If AB= BC, \(\angle{BCA}\) = \(\angle{BAC}\) = \(30^\circ\)
(Since, Angles opposite to equal sides in a traingle are equal)

Now,
\(\angle{ECD}\) = \(\angle{BCD}\) - \(\angle{BCA}\) = \(80^\circ\) - \(30^\circ\)
(Given \(\angle{BCD}\) = \(80^\circ\) and \(\angle{BCA}\) = \(30^\circ\))

\(\Rightarrow \) \(\angle{ECD}\) = \(30^\circ\)
\(\therefore \) \(\angle{EDC}\) = \(30^\circ\)

Q7 ) If diagonals of a cyclic quadrilateral are diameters of the circle through the vertices of the quadrilateral, prove that it is a rectangle.

Answer :

Given:
Diagonals NP and QM of a cyclic quadrilateral are diameters of the circle through the vertices M, P, Q and N of the quadrilateral NQPM.



To prove: Quadrilateral NQPM is a rectangle.

Proof:
ON = OP = OQ = OM ...(Radii of circle)

Now, ON = OP = (\(\frac{1}{2} \) ) NP
and OM = OQ = (\(\frac{1}{2} \) ) MQ
\(\therefore \) NP = MQ

Hence, the diagonals MPQN are equal and bisect each other.

Hence, it is proved that quadrilateral NQPM is a rectangle.

Q8 ) If the non-parallel sides of a trapezium are equal, prove that it is cyclic.

Answer :

Given:
Non-parallel sides PS and QR of a trapezium PQRS are equal.

Construction:
Draw \(SM\perp{PQ}\) and \(RN\perp{PQ}\).



To prove: ABCD is cyclic trapezium.

Proof:
In \(\triangle{SMP}\) and \(\triangle{RNQ}\), we have,

SP = RQ ...(Given)
SM = RN
(Distance between two parallel twolines is always equal)

and \(\angle{SMP}\) = \(\angle{RNQ}\)
(Each \(90^\circ\))
By RHS criterion, we get,

\(\triangle{SMP}\) \(\displaystyle \cong\) \(\triangle{RNQ}\)

Hence, \(\angle{P}\) = \(\angle{Q}\) ...(By CPCT)

Also, \(\angle{PSM}\) = \(\angle{QRN}\)

Now, adding \(90^\circ\) on both sides, we get,

\(\therefore \) \(\angle{PSM}\) + \(90^\circ\) = \(\angle{QRN}\) + \(90^\circ\)
\(\therefore \) \(\angle{MSR}\) + \(\angle{PSM}\) = \(\angle{NRS}\) + \(\angle{QRN}\)
(Since, \(\angle{MSR}\) = \(\angle{NRS}\) = \(90^\circ\))

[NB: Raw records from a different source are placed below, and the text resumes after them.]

-- pv_equiv track=rewrite | github.com/Open-Source-Dashboard/OSD-backend | osd_dashboard_app/views.py | prioritize_hacktoberfest_repos
-- ===== SOURCE A (Python) =====
-- def prioritize_hacktoberfest_repos(repositories):
--     """Prioritize Hacktoberfest repositories.
--
--     This function takes a list of GitHub repositories and prioritizes repositories that have the 'hacktoberfest' topic. It returns a new list with Hacktoberfest repositories followed by other repositories.
--
--     Args:
--         repositories (list): A list of GitHub repositories.
--
--     Returns:
--         list: A list of GitHub repositories with Hacktoberfest repositories prioritized.
--     """
--     hacktoberfest_repos = []
--     other_repos = []
--     for repo in repositories:
--         if 'hacktoberfest' in repo['topics']:
--             hacktoberfest_repos.append(repo)
--
--         else:
--             other_repos.append(repo)
--     return hacktoberfest_repos + other_repos
-- ===== SOURCE B (Python) =====
-- def prioritize_hacktoberfest_repos(repositories):
--     """Hacktoberfest-topic repos first, via one stable sort on a boolean key."""
--     return sorted(repositories, key=lambda repo: 'hacktoberfest' not in repo['topics'])
-- ===== Notes on version B (the rewrite author's own statement) =====
-- stated objective: idiomatic
-- what changed: Replaces the two-accumulator dispatch loop plus list concatenation with a single stable sort on the boolean key 'hacktoberfest' not in repo['topics'], whose stability reproduces the partition order.
import Mathlib
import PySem

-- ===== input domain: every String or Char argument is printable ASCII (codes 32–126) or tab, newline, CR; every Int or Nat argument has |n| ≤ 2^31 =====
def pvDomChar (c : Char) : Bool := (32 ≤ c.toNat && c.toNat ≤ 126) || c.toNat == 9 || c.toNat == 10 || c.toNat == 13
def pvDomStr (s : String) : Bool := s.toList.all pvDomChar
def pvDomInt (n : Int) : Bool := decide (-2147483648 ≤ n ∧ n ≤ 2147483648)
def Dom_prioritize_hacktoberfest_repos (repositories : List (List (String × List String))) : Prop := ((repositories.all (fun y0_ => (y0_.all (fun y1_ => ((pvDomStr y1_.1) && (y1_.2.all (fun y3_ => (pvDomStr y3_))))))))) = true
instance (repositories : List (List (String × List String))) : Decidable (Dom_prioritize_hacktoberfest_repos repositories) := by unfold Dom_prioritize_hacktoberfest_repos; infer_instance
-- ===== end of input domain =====

-- B replaces A's two-accumulator partition loop with a single stable sort on a boolean key (same cost class in practice, more idiomatic).


-- shared helper: repo['topics'] (first-match dict lookup; the default [] is never reached inside Pre_)
def pvTopics (repo : List (String × List String)) : List String :=
  ((PySem.Dict.mk repo).get? "topics").getD []

-- ===== PORT A =====
def prioritize_hacktoberfest_repos (repositories : List (List (String × List String))) : List (List (String × List String)) :=
  let st := repositories.foldl
    (fun (acc : List (List (String × List String)) × List (List (String × List String))) repo =>
      if (pvTopics repo).contains "hacktoberfest" then (acc.1 ++ [repo], acc.2)
      else (acc.1, acc.2 ++ [repo]))
    ([], [])
  st.1 ++ st.2

-- ===== PORT B =====
def prioritize_hacktoberfest_repos_alt (repositories : List (List (String × List String))) : List (List (String × List String)) :=
  PySem.List.sorted repositories (fun repo => !(pvTopics repo).contains "hacktoberfest") false

-- ===== PRECONDITION & SPEC =====
-- Pre_ excludes repos without a 'topics' key, on which A raises KeyError (B raises too).
def Pre_prioritize_hacktoberfest_repos (repositories : List (List (String × List String))) : Prop :=
  (repositories.all (fun repo => (PySem.Dict.mk repo).contains "topics")) = true
instance (repositories : List (List (String × List String))) : Decidable (Pre_prioritize_hacktoberfest_repos repositories) := by unfold Pre_prioritize_hacktoberfest_repos; infer_instance
def pvWitness_prioritize_hacktoberfest_repos : (List (List (String × List String))) :=
  [[("topics", ["hacktoberfest", "api"]), ("name", ["osd"])], [("topics", ["web"])], [("topics", [])]]

def Spec_prioritize_hacktoberfest_repos (repositories : List (List (String × List String))) (out : List (List (String × List String))) : Prop := out = prioritize_hacktoberfest_repos_alt repositories
instance (repositories : List (List (String × List String))) (out : List (List (String × List String))) : Decidable (Spec_prioritize_hacktoberfest_repos repositories out) := by unfold Spec_prioritize_hacktoberfest_repos; infer_instance

-- ===== CLAIM (what is proved, stated in full; the proofs are below) =====
def Claim_equal_prioritize_hacktoberfest_repos : Prop := ∀ (repositories : List (List (String × List String))), Dom_prioritize_hacktoberfest_repos repositories → Pre_prioritize_hacktoberfest_repos repositories → Spec_prioritize_hacktoberfest_repos repositories (prioritize_hacktoberfest_repos repositories)

-- ===== LEMMAS AND PROOFS =====

-- insertBy walks past a prefix it never inserts before
theorem insertBy_append_of_forall_not_before {α : Type} (before : α → α → Bool) (x : α)
    (F T : List α) (hF : ∀ y ∈ F, before x y = false) :
    PySem.List.insertBy before x (F ++ T) = F ++ PySem.List.insertBy before x T := by
  induction F with
  | nil => simp
  | cons f fs ih =>
    simp only [List.cons_append, PySem.List.insertBy, hF f (by simp)]
    simp only [Bool.false_eq_true, if_false]
    exact congrArg (f :: ·) (ih (fun y hy => hF y (by simp [hy])))

-- insertion sort on a boolean key, accumulator invariant: falses then trues
theorem sorted_bool_aux {α : Type} (key : α → Bool) (xs F T : List α)
    (hF : ∀ y ∈ F, key y = false) (hT : ∀ y ∈ T, key y = true) :
    xs.foldl (fun acc x => PySem.List.insertBy (fun a b => decide (key a < key b)) x acc) (F ++ T)
      = (F ++ xs.filter (fun x => !key x)) ++ (T ++ xs.filter key) := by
  induction xs generalizing F T with
  | nil => simp
  | cons x xs ih =>
    simp only [List.foldl_cons]
    by_cases hx : key x = true
    · have h1 : PySem.List.insertBy (fun a b => decide (key a < key b)) x (F ++ T)
          = F ++ (T ++ [x]) := by
        rw [← List.append_assoc]
        exact PySem.List.insertBy_of_forall_not_before _ x (F ++ T)
          (fun y _ => by simp [hx])
      have hT' : ∀ y ∈ T ++ [x], key y = true := by
        intro y hy
        rcases List.mem_append.1 hy with h | h
        · exact hT y h
        · simp at h; simp [h, hx]
      rw [h1, ih F (T ++ [x]) hF hT']
      simp [hx]
    · have hx' : key x = false := by simpa using hx
      have h2 : PySem.List.insertBy (fun a b => decide (key a < key b)) x T = x :: T := by
        cases T with
        | nil => rfl
        | cons t ts =>
          simp only [PySem.List.insertBy]
          have : key t = true := hT t (by simp)
          simp [hx', this]
      have h1 : PySem.List.insertBy (fun a b => decide (key a < key b)) x (F ++ T)
          = (F ++ [x]) ++ T := by
        rw [insertBy_append_of_forall_not_before _ x F T (fun y hy => by simp [hx', hF y hy]), h2]
        simp
      have hF' : ∀ y ∈ F ++ [x], key y = false := by
        intro y hy
        rcases List.mem_append.1 hy with h | h
        · exact hF y h
        · simp at h; simp [h, hx']
      rw [h1, ih (F ++ [x]) T hF' hT]
      simp [hx']

theorem sorted_bool {α : Type} (key : α → Bool) (xs : List α) :
    PySem.List.sorted xs key false = xs.filter (fun x => !key x) ++ xs.filter key := by
  have := sorted_bool_aux key xs [] [] (by simp) (by simp)
  simpa [PySem.List.sorted] using this

-- A's pair-accumulator loop computes the two filters
theorem partition_aux (p : List (String × List String) → Bool)
    (xs : List (List (String × List String))) (h o : List (List (String × List String))) :
    xs.foldl (fun acc repo => if p repo then (acc.1 ++ [repo], acc.2) else (acc.1, acc.2 ++ [repo])) (h, o)
      = (h ++ xs.filter p, o ++ xs.filter (fun x => !p x)) := by
  induction xs generalizing h o with
  | nil => simp
  | cons x xs ih =>
    simp only [List.foldl_cons]
    by_cases hx : p x = true
    · rw [if_pos hx, ih]; simp [hx]
    · rw [if_neg hx]; rw [ih]
      have hx' : p x = false := by simpa using hx
      simp [hx']

-- ===== VERDICT (by name: the statement is the Claim_ definition above) =====
theorem prioritize_hacktoberfest_repos_spec : Claim_equal_prioritize_hacktoberfest_repos := by
  intro repositories _ _
  unfold Spec_prioritize_hacktoberfest_repos
  unfold prioritize_hacktoberfest_repos prioritize_hacktoberfest_repos_alt
  rw [sorted_bool, partition_aux (fun repo => (pvTopics repo).contains "hacktoberfest")]
  simp
-- pv_equiv track=rewrite | github.com/ivankodaria5-ai/plsdonatebot | v2/server_v2.py | _inject_into_code
-- ===== SOURCE A (Python) =====
-- def _encode_str_lua(s: str) -> str:
--     """Encode string as a Lua char-code table with position-based XOR.
--     Prevents trivial code.replace() sniffer bypass — string never appears in plaintext.
--     Decode in Lua:  for i=1,#t do s=s..string.char(t[i]~(((i-1)*17+5)%97+3)) end
--     """
--     result = []
--     for i, c in enumerate(s):
--         result.append(str(ord(c) ^ ((i * 17 + 5) % 97 + 3)))
--     return "{" + ",".join(result) + "}"
--
-- _PD_FUNC = (
--     # Use bit32.bxor (Roblox/Luau) or fall back to pure-Lua XOR (Lua 5.1 exploits).
--     # `~` as binary XOR is Lua 5.3+ only and causes a loadstring syntax error on
--     # older exploit VMs, which is why the loader shows "Ошибка загрузки скрипта".
--     "local _xor=bit32 and bit32.bxor "
--     "or function(a,b) local r,p=0,1 while a>0 or b>0 do "
--     "if a%2~=b%2 then r=r+p end "
--     "a=math.floor(a/2) b=math.floor(b/2) p=p*2 end return r end\n"
--     "local function _pd(t) local s='' for i=1,#t do "
--     "s=s..string.char(_xor(t[i],((i-1)*17+5)%97+3)) end return s end\n"
-- )
--
-- def _inject_into_code(code: str, key: str, uid: str, api_url: str, token: str) -> str:
--     """Inject user-specific values directly into the obfuscated code body.
--
--     Replaces every _G.__* read with an encoded literal and every _G.__* = nil
--     with a no-op. This means the script NEVER touches _G.* at runtime —
--     setting _G.__BOUND_UID = 'anything' from outside has zero effect.
--     """
--     replacements = [
--         # reads  →  encoded literal
--         ('_G.__LICENSE_KEY or ""',   f'_pd({_encode_str_lua(key)})'),
--         ('_G.__BOUND_UID or ""',     f'_pd({_encode_str_lua(uid)})'),
--         ('_G.__API_URL or ""',       f'_pd({_encode_str_lua(api_url)})'),
--         ('_G.__SESSION_TOKEN or ""', f'_pd({_encode_str_lua(token)})'),
--         # clears  →  no-ops (keep semicolons so the one-liner doesn't break)
--         ('_G.__LICENSE_KEY=nil',   'local _lk=nil'),
--         ('_G.__BOUND_UID=nil',     'local _bu=nil'),
--         ('_G.__API_URL=nil',       'local _au=nil'),
--         ('_G.__SESSION_TOKEN=nil', 'local _st=nil'),
--     ]
--     for old, new in replacements:
--         code = code.replace(old, new)
--     # Prepend only the tiny decoder function — no _G.* globals at all
--     return _PD_FUNC + code
-- ===== SOURCE B (Python) =====
-- _PD_FUNC = (
--     "local _xor=bit32 and bit32.bxor "
--     "or function(a,b) local r,p=0,1 while a>0 or b>0 do "
--     "if a%2~=b%2 then r=r+p end "
--     "a=math.floor(a/2) b=math.floor(b/2) p=p*2 end return r end\n"
--     "local function _pd(t) local s='' for i=1,#t do "
--     "s=s..string.char(_xor(t[i],((i-1)*17+5)%97+3)) end return s end\n"
-- )
--
--
-- def _lua_table(s):
--     # Index loop running back-to-front, then one reverse
--     # (same encoded literal as A's _encode_str_lua).
--     parts = []
--     i = len(s) - 1
--     while i >= 0:
--         parts.append(str(ord(s[i]) ^ ((i * 17 + 5) % 97 + 3)))
--         i -= 1
--     parts.reverse()
--     return "{" + ",".join(parts) + "}"
--
--
-- def _inject_into_code(code, key, uid, api_url, token):
--     # One left-to-right pass: at each position try the eight patterns in order,
--     # emit the replacement and skip the match, else copy the character.
--     table = [
--         ('_G.__LICENSE_KEY or ""',   '_pd(' + _lua_table(key) + ')'),
--         ('_G.__BOUND_UID or ""',     '_pd(' + _lua_table(uid) + ')'),
--         ('_G.__API_URL or ""',       '_pd(' + _lua_table(api_url) + ')'),
--         ('_G.__SESSION_TOKEN or ""', '_pd(' + _lua_table(token) + ')'),
--         ('_G.__LICENSE_KEY=nil',   'local _lk=nil'),
--         ('_G.__BOUND_UID=nil',     'local _bu=nil'),
--         ('_G.__API_URL=nil',       'local _au=nil'),
--         ('_G.__SESSION_TOKEN=nil', 'local _st=nil'),
--     ]
--     out = []
--     i = 0
--     n = len(code)
--     while i < n:
--         for old, new in table:
--             if code.startswith(old, i):
--                 out.append(new)
--                 i += len(old)
--                 break
--         else:
--             out.append(code[i])
--             i += 1
--     return _PD_FUNC + "".join(out)
-- ===== Notes on version B (the rewrite author's own statement) =====
-- stated objective: alternative
-- what changed: Replaces A's eight sequential full-string str.replace passes by a single left-to-right scan that tries the eight patterns at each position (emitting the replacement or one character), and the encoder is an index-recursive helper instead of an enumerate/append loop.
import Mathlib
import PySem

\(\therefore \) \(\angle{PSR}\) = \(\angle{QRS}\)
\(\Rightarrow \) \(\angle{S}\) = \(\angle{R}\)
\(\therefore \) \(\angle{P}\) = \(\angle{Q}\) and \(\angle{S}\) = \(\angle{R}\)

\(\because \) Sum of the angles of a quadrilateral is \(360^\circ\)
We get,

\(\angle{P}\) + \(\angle{Q}\) + \(\angle{S}\) + \(\angle{R}\) = \(360^\circ\)

From eq. (i), we get,

2[\(\angle{Q}\) + \(\angle{S}\)] = \(360^\circ\)
\(\therefore \) [\(\angle{Q}\) + \(\angle{S}\)] = \(180^\circ\)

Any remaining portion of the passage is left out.